Benjamin "Bibi" Netanyahu |
By 9:00 pm (MST), it was clear the final polls and the exit polls were wrong. Bibi was going to win a four-to-six seat victory over the center left Zionist Union Party.
Most U.S. media outlets, from New York Times, Washington Post and Wall Street Journal, to CNN and Fox, stayed with the exit polls even though Wikipedia had a live feed, which by 8:00 pm (MST) showed Likud with 24 percent of the vote (they ended up with 23.2% compared to 18.7% for the Zionist Union).
Democrats, from President Obama to Secretary of State Kerry to Minority Leader Pelosi, aren’t happy. Obama and the administration now have an even tougher opponent. Not only did Netanyahu accuse the administration of working against him (i.e., opponents in the West financing his local opposition), but he moved to the right as he apparently secured a stronger coalition. All conditions unlikely to generate a rapprochement.
Polling in multi-party races with the top two parties receiving less than half the vote means that simple margin of error, much less any specific polling flaws, accounts for much of the variation. In addition, while Jewish voters have a philosophical disposition, their parties tend to come and go; i.e., party loyalty is less a factor and a less useful predicator.
Exit pollsters specifically mentioned the low cooperation from what appeared to be more conservative voters and the fact they quit polling early as explaining some of their failure to catch the Likud surge.

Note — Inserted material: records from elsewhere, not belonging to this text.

-- pv_equiv track=rewrite | github.com/Dark-Library/python_dark_library | darklib.py | shortest_word
-- ===== SOURCE A (Python) =====
-- def shortest_word(phrase=str):
--        x = phrase.split()
--        List = [ ]
--        for i in x:
--              length = len(i)
--              List.append(length)
--        c = List.index(min(List))
--        return x[c]
-- ===== SOURCE B (Python) =====
-- def shortest_word(phrase=str):
--     return sorted(phrase.split(), key=len)[0]
-- ===== Notes on version B (the rewrite author's own statement) =====
-- stated objective: alternative
-- what changed: A builds a parallel list of word lengths, takes min() over it and does a second .index() scan; B instead stable-sorts the word list by length and returns the first element, relying on sort stability for the first-occurrence tie-break.
import Mathlib
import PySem

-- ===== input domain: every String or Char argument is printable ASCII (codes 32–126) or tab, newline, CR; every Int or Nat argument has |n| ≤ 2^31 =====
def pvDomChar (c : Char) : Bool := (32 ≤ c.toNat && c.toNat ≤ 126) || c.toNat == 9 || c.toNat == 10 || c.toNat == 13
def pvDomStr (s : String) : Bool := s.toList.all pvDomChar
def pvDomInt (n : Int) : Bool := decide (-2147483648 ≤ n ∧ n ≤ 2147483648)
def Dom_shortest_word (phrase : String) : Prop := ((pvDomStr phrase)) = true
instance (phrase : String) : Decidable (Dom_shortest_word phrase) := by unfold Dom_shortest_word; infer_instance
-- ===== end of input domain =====

-- B replaces A's length table + min()/index() passes by a stable sort on word length and taking the first element (alternative algorithm; stability gives the same first-occurrence tie-break).


-- ===== PORT A =====
-- x = phrase.split(); List of lengths built by the loop; c = List.index(min(List)); return x[c]
def shortest_word (phrase : String) : String :=
  let x := PySem.Str.split₀ phrase
  let L := x.foldl (fun acc i => acc ++ [PySem.Str.len i]) []
  match PySem.List.min? L (fun v => v) with
  | none => ""          -- min([]) raises ValueError; excluded by Pre_
  | some m =>
    match PySem.List.index? L m with
    | none => ""        -- unreachable: m ∈ L
    | some c => (PySem.List.pyGet? x (c : Int)).getD ""

-- ===== PORT B =====
-- return sorted(phrase.split(), key=len)[0]
def shortest_word_alt (phrase : String) : String :=
  (PySem.List.pyGet? (PySem.List.sorted (PySem.Str.split₀ phrase) PySem.Str.len false) (0 : Int)).getD ""
  -- [0] on the empty sorted list raises IndexError; excluded by Pre_

-- ===== PRECONDITION & SPEC =====
-- Pre_ excludes whitespace-only phrases: split() is empty and both A and B raise (min([]) ValueError / [][0] IndexError).
def Pre_shortest_word (phrase : String) : Prop := PySem.Str.split₀ phrase ≠ []
instance (phrase : String) : Decidable (Pre_shortest_word phrase) := by unfold Pre_shortest_word; infer_instance
def pvWitness_shortest_word : String := "a bc d"

def Spec_shortest_word (phrase : String) (out : String) : Prop := out = shortest_word_alt phrase
instance (phrase : String) (out : String) : Decidable (Spec_shortest_word phrase out) := by unfold Spec_shortest_word; infer_instance

-- ===== CLAIM (what is proved, stated in full; the proofs are below) =====
def Claim_equal_shortest_word : Prop := ∀ (phrase : String), Dom_shortest_word phrase → Pre_shortest_word phrase → Spec_shortest_word phrase (shortest_word phrase)

-- ===== LEMMAS AND PROOFS =====

-- the append-accumulator loop builds the map
theorem pvFoldlAppendMap {α β : Type} (f : α → β) : ∀ (xs : List α) (acc : List β),
    xs.foldl (fun a i => a ++ [f i]) acc = acc ++ xs.map f := by
  intro xs
  induction xs with
  | nil => simp
  | cons a t ih => intro acc; simp [List.foldl, ih]

-- head of insertBy (with a strict-< test) follows the running-minimum step
theorem pvInsertByHead {α : Type} (key : α → Int) (x : α) (acc : List α) :
    (PySem.List.insertBy (fun a b => decide (key a < key b)) x acc).head? =
      (match acc.head? with
       | none => some x
       | some m => if key x < key m then some x else some m) := by
  cases acc with
  | nil => rfl
  | cons m t =>
    simp only [PySem.List.insertBy, List.head?]
    by_cases h : key x < key m
    · simp [h]
    · simp [h]

-- head of the insertion-sort fold equals the running-minimum fold
theorem pvSortFoldHead {α : Type} (key : α → Int) : ∀ (xs : List α) (acc : List α),
    (xs.foldl (fun a x => PySem.List.insertBy (fun a b => decide (key a < key b)) x a) acc).head? =
      xs.foldl (fun o x =>
        match o with
        | none => some x
        | some m => if key x < key m then some x else some m) acc.head? := by
  intro xs
  induction xs with
  | nil => intro acc; rfl
  | cons x t ih =>
    intro acc
    simp only [List.foldl]
    rw [ih, pvInsertByHead]

-- head of the stable sort is the first key-minimal element
theorem pvSortedHead {α : Type} (key : α → Int) (xs : List α) :
    (PySem.List.sorted xs key false).head? = PySem.List.min? xs key := by
  rw [PySem.List.sorted_eq_foldl_insertBy]
  exact pvSortFoldHead key xs []

-- the min? fold state is fixed once nothing later is strictly smaller
theorem pvMinFoldConst {α : Type} (key : α → Int) : ∀ (t : List α) (a : α),
    (∀ y ∈ t, ¬ key y < key a) →
    t.foldl (fun acc x =>
      match acc with
      | none => some x
      | some m => if key x < key m then some x else some m) (some a) = some a := by
  intro t
  induction t with
  | nil => intro a _; rfl
  | cons b t ih =>
    intro a h
    have hb : ¬ key b < key a := h b (by simp)
    simp only [List.foldl, hb, if_false]
    exact ih a (fun y hy => h y (by simp [hy]))

-- running the min? fold through pre (all strictly larger than m), then m, then suf yields m
theorem pvMinFoldFirst {α : Type} (key : α → Int) (suf : List α) (m : α)
    (hsuf : ∀ y ∈ suf, key m ≤ key y) : ∀ (pre : List α) (b : Option α),
    (∀ y ∈ pre, key m < key y) →
    (match b with | none => True | some v => key m < key v) →
    (pre ++ m :: suf).foldl (fun acc x =>
      match acc with
      | none => some x
      | some m => if key x < key m then some x else some m) b = some m := by
  intro pre
  induction pre with
  | nil =>
    intro b _ hb
    have hrest := pvMinFoldConst key suf m (fun y hy => by have := hsuf y hy; omega)
    simp only [List.nil_append, List.foldl]
    cases b with
    | none => exact hrest
    | some v => simp only at hb; simp only [if_pos hb]; exact hrest
  | cons a pre ih =>
    intro b hpre hb
    have ha : key m < key a := hpre a (by simp)
    simp only [List.cons_append, List.foldl]
    cases b with
    | none => exact ih (some a) (fun y hy => hpre y (by simp [hy])) ha
    | some v =>
      simp only at hb
      by_cases h : key a < key v
      · simp only [if_pos h]; exact ih (some a) (fun y hy => hpre y (by simp [hy])) ha
      · simp only [if_neg h]; exact ih (some v) (fun y hy => hpre y (by simp [hy])) hb

-- min? returns the first element of minimal key
theorem pvMinFirst {α : Type} (key : α → Int) (pre suf : List α) (m : α)
    (hpre : ∀ y ∈ pre, key m < key y) (hsuf : ∀ y ∈ suf, key m ≤ key y) :
    PySem.List.min? (pre ++ m :: suf) key = some m := by
  simp only [PySem.List.min?]
  exact pvMinFoldFirst key suf m hsuf pre none hpre trivial

-- ===== VERDICT (by name: the statement is the Claim_ definition above) =====
theorem shortest_word_spec : Claim_equal_shortest_word := by
  intro phrase _ hpre
  unfold Spec_shortest_word shortest_word_alt
  simp only [shortest_word, pvFoldlAppendMap, List.nil_append]
  set x := PySem.Str.split₀ phrase with hx
  set L := x.map PySem.Str.len with hLdef
  have hLne : L ≠ [] := by
    simp [hLdef, List.map_eq_nil_iff]; exact hpre
  cases hmin : PySem.List.min? L (fun v => v) with
  | none => exact absurd (((PySem.List.min?_eq_none_iff _ _).mp hmin)) hLne
  | some m =>
    have hmem : m ∈ L := PySem.List.min?_mem hmin
    have hisMin : ∀ v ∈ L, m ≤ v := PySem.List.min?_isMin hmin
    cases hidx : PySem.List.index? L m with
    | none => exact absurd (((PySem.List.index?_eq_none_iff _ _).mp hidx)) (by simpa using hmem)
    | some c =>
      obtain ⟨preL, sufL, hLsplit, hlen, hnotin⟩ := (PySem.List.index?_eq_some_iff _ _ _).mp hidx
      -- decompose x along the split of its map
      have hLsplit' : x.map PySem.Str.len = preL ++ m :: sufL := by rw [← hLdef]; exact hLsplit
      obtain ⟨pre, rest, hxsplit, hmpre, hmrest⟩ := List.map_eq_append_iff.mp hLsplit'
      obtain ⟨w, suf, hrest, hkw, hmsuf⟩ := List.map_eq_cons_iff.mp hmrest
      subst hrest
      have hxeq : x = pre ++ w :: suf := hxsplit
      -- first key-minimal element of x is w
      have hBw : PySem.List.min? x PySem.Str.len = some w := by
        rw [hxeq]
        apply pvMinFirst
        · intro y hy
          have h1 : PySem.Str.len y ∈ preL := by rw [← hmpre]; exact List.mem_map_of_mem hy
          have h2 : PySem.Str.len y ≠ m := fun h => hnotin (h ▸ h1)
          have h3 : m ≤ PySem.Str.len y := hisMin _ (by rw [hLsplit]; exact List.mem_append_left _ h1)
          rw [hkw]; omega
        · intro y hy
          have h1 : PySem.Str.len y ∈ L := by
            rw [hLdef, hxeq]
            exact List.mem_map_of_mem (by simp [hy])
          rw [hkw]; exact hisMin _ h1
      -- B's value: head of the stable sort is w
      have hsortHead : (PySem.List.sorted x PySem.Str.len false).head? = some w := by
        rw [pvSortedHead]; exact hBw
      have hB0 : PySem.List.pyGet? (PySem.List.sorted x PySem.Str.len false) (0 : Int) = some w := by
        cases hs : PySem.List.sorted x PySem.Str.len false with
        | nil => rw [hs] at hsortHead; simp at hsortHead
        | cons a t =>
          rw [hs] at hsortHead
          simp only [List.head?] at hsortHead
          simp [PySem.List.pyGet?, PySem.List.pyIdx?, hsortHead]
      -- A's value: x[c] = w
      have hplen : pre.length = c := by
        rw [← hlen, ← hmpre]; simp
      have hc : PySem.List.pyGet? x (c : Int) = some w := by
        rw [hxeq, show (c : Int) = (pre.length : Int) by rw [hplen]]
        exact PySem.List.pyGet?_append_length pre suf w
      simp only [hidx, hB0, hc, Option.getD_some]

Most interesting was the strategic voting driven by polling. The polls clearly motivated Netanyahu and Likud strategists to switch from appearing as frontrunner to likely losers. The goal being to draw other conservative parties’ votes to Likud. Also, many individual voters seeing the late polls showing the Zionist Union winning independently decided to support Likud to put them over the top. Evidence for this came from media interviews with voters.